Written on Wednesday, November 04, 2009 at 8:41 PM
Finale | Written by 【 Uniquely XC™ 】
Ahh.... Finally I can post something on blogspot yea. It has been an agonizing 3-4 weeks without blogger and I can finally spill my feelings and thoughts yea. A lot of things have happened in these weeks, I got my mid terms, went to Canada's wonderland, which caused spark between me and someone else when I mentioned it haha and Toronto stayover. I shall not elaborate on them as it would take pages, plus they are all over, so no point already.This week going to Toronto again to some chinese shopping mall, which is touted to be the biggest in North America, that must be something eh, BUT I cant buy anything cause I am broke, only around 300 dollars left ARGH. And my mum is not sending any more money cause the exchange rate sucks, so now I am a little poor kid stuck in a faraway land, how amazing is that -.-
The weather is getting really cold now, entering the -ve zone soon and snow is imminent, probably mid or late november. Not that I am excited about it (I would be bloody freezing) but I think it is definitely a welcomed change from the hot and humid weather i have been experienced for the past 17 years.

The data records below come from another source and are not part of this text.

-- pv_equiv track=rewrite | github.com/celpegor216/ps | 프로그래머스/lv0/120884. 치킨 쿠폰/치킨 쿠폰.py | solution
-- ===== SOURCE A (Python) =====
-- def solution(chicken):
--     answer = 0
--     cupon = 0
--
--     for i in range(chicken):
--         cupon += 1
--         if cupon == 10:
--             answer += 1
--             cupon = 1
--
--     if cupon == 10:
--         answer += 1
--
--     return answer
-- ===== SOURCE B (Python) =====
-- def solution(chicken):
--     # Closed form: each bonus chicken returns its coupon, so every 9 real
--     # coupons past the first yield one bonus; total bonuses = (chicken-1)//9.
--     return max(0, (chicken - 1) // 9)
-- ===== Notes on version B (the rewrite author's own statement) =====
-- stated objective: faster
-- what changed: Replaced the per-chicken simulation loop with the closed-form max(0,(chicken-1)//9).
import Mathlib
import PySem

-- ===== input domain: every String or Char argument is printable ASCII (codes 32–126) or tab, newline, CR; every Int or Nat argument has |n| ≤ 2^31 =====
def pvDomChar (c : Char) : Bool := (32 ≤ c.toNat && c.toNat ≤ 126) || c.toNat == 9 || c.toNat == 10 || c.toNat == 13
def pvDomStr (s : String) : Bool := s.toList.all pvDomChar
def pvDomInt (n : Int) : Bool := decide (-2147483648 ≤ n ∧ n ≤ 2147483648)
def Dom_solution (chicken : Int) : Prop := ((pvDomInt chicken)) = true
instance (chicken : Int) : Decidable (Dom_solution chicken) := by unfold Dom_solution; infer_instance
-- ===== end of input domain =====

-- B replaces A's per-chicken simulation loop with the closed form max(0,(chicken-1)//9) (faster).

-- ===== PORT A =====
-- loop body of A: cupon += 1; if cupon == 10: answer += 1; cupon = 1
def pvStep (st : Int × Int) : Int × Int :=
  let cupon := st.2 + 1
  if cupon = 10 then (st.1 + 1, 1) else (st.1, cupon)

def solution (chicken : Int) : Int :=
  let s := (PySem.List.pyRange 0 chicken 1).foldl (fun st _ => pvStep st) (0, 0)
  if s.2 = 10 then s.1 + 1 else s.1

-- ===== PORT B =====
def solution_alt (chicken : Int) : Int :=
  max 0 (PySem.Int.floordiv (chicken - 1) 9)

-- ===== PRECONDITION & SPEC =====
def Spec_solution (chicken : Int) (out : Int) : Prop := out = solution_alt chicken
instance (chicken : Int) (out : Int) : Decidable (Spec_solution chicken out) := by unfold Spec_solution; infer_instance

-- ===== CLAIM (what is proved, stated in full; the proofs are below) =====
def Claim_equal_solution : Prop := ∀ (chicken : Int), Dom_solution chicken → Spec_solution chicken (solution chicken)

-- ===== LEMMAS AND PROOFS =====
theorem pv_foldl_const (l : List Int) (init : Int × Int) :
    l.foldl (fun st _ => pvStep st) init = pvStep^[l.length] init := by
  induction l generalizing init with
  | nil => rfl
  | cons x xs ih => simp [List.foldl, Function.iterate_succ_apply, ih]

theorem pv_iter (n : Nat) :
    pvStep^[n + 1] (0, 0) = (((n / 9 : Nat) : Int), ((n % 9 : Nat) : Int) + 1) := by
  induction n with
  | zero => decide
  | succ m ih =>
    rw [Function.iterate_succ_apply', ih]
    by_cases h : m % 9 = 8
    · simp only [pvStep, h]
      simp only [Prod.ext_iff]
      norm_num
      omega
    · simp only [pvStep]
      have h10 : ¬ ((((m % 9 : Nat) : Int) + 1) + 1 = 10) := by omega
      simp only [h10, if_false, Prod.ext_iff]
      constructor <;> omega

theorem solution_spec : Claim_equal_solution := by
  intro chicken _
  simp only [Spec_solution, solution, solution_alt]
  rcases (by omega : chicken ≤ 0 ∨ 0 < chicken) with hle | hpos
  · rw [PySem.List.pyRange_one_eq_nil (by omega)]
    simp only [List.foldl]
    have : PySem.Int.floordiv (chicken - 1) 9 < 0 := by
      rw [PySem.Int.floordiv_lt_iff_lt_mul (by norm_num : (0:Int) < 9)]; omega
    simp; omega
  · obtain ⟨m, hm⟩ : ∃ m : Nat, chicken = (m : Int) + 1 := ⟨(chicken - 1).toNat, by omega⟩
    rw [pv_foldl_const]
    have hlen : (PySem.List.pyRange 0 chicken 1).length = m + 1 := by
      rw [PySem.List.length_pyRange_one]; omega
    rw [hlen, pv_iter]
    have h2 : ¬ (((m % 9 : Nat) : Int) + 1 = 10) := by omega
    simp only [h2, if_false]
    have : PySem.Int.floordiv (chicken - 1) 9 = ((m / 9 : Nat) : Int) := by
      rw [PySem.Int.floordiv_eq_iff_of_pos (by norm_num : (0:Int) < 9)]; omega
    rw [this]; omega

I have selected my courses for next semester, Economics, Chemistry and Calculus and Vectors AP, which is something like a uni year 1 course, can you believe it, someone who fails math perpetually takes a university level course haha XD not that I wanted to take it, but my teacher asked me to okay and some more he is nice and teaching that course, so no point rejecting.
Written on Monday, October 12, 2009 at 1:55 AM
| Written by 【 Uniquely XC™ 】
im posting in my freinds house now muahahahaha, I am sooo enjoying myself here. I think it is soo much better if i stay in a proper house than in a dorm. There is so much more freedom, much better food and much better place to sleep in. Somehow, it made me think about my own home.Miss my bed, my room and the toilet - sounds weird, but i am accustomed the way everthing is arranged. HAHA, this sounds really stupid, but i do.
Yesterday while skyping with mum, my little brother cried when he saw me on the screen, i dont know if it is because I look foriegn to him or he really misses me, haha, I hope that it is the latter. But it is at that moment that I realised how much I miss everything about Singapore.
But looking forward to canada, I am going to Canada's wonderland this coming saturday, OMG, i am so excited, really cant wait for it. They said there would be haunted mazes and rollercoasters in the dark, this is so cool!!!!!!!!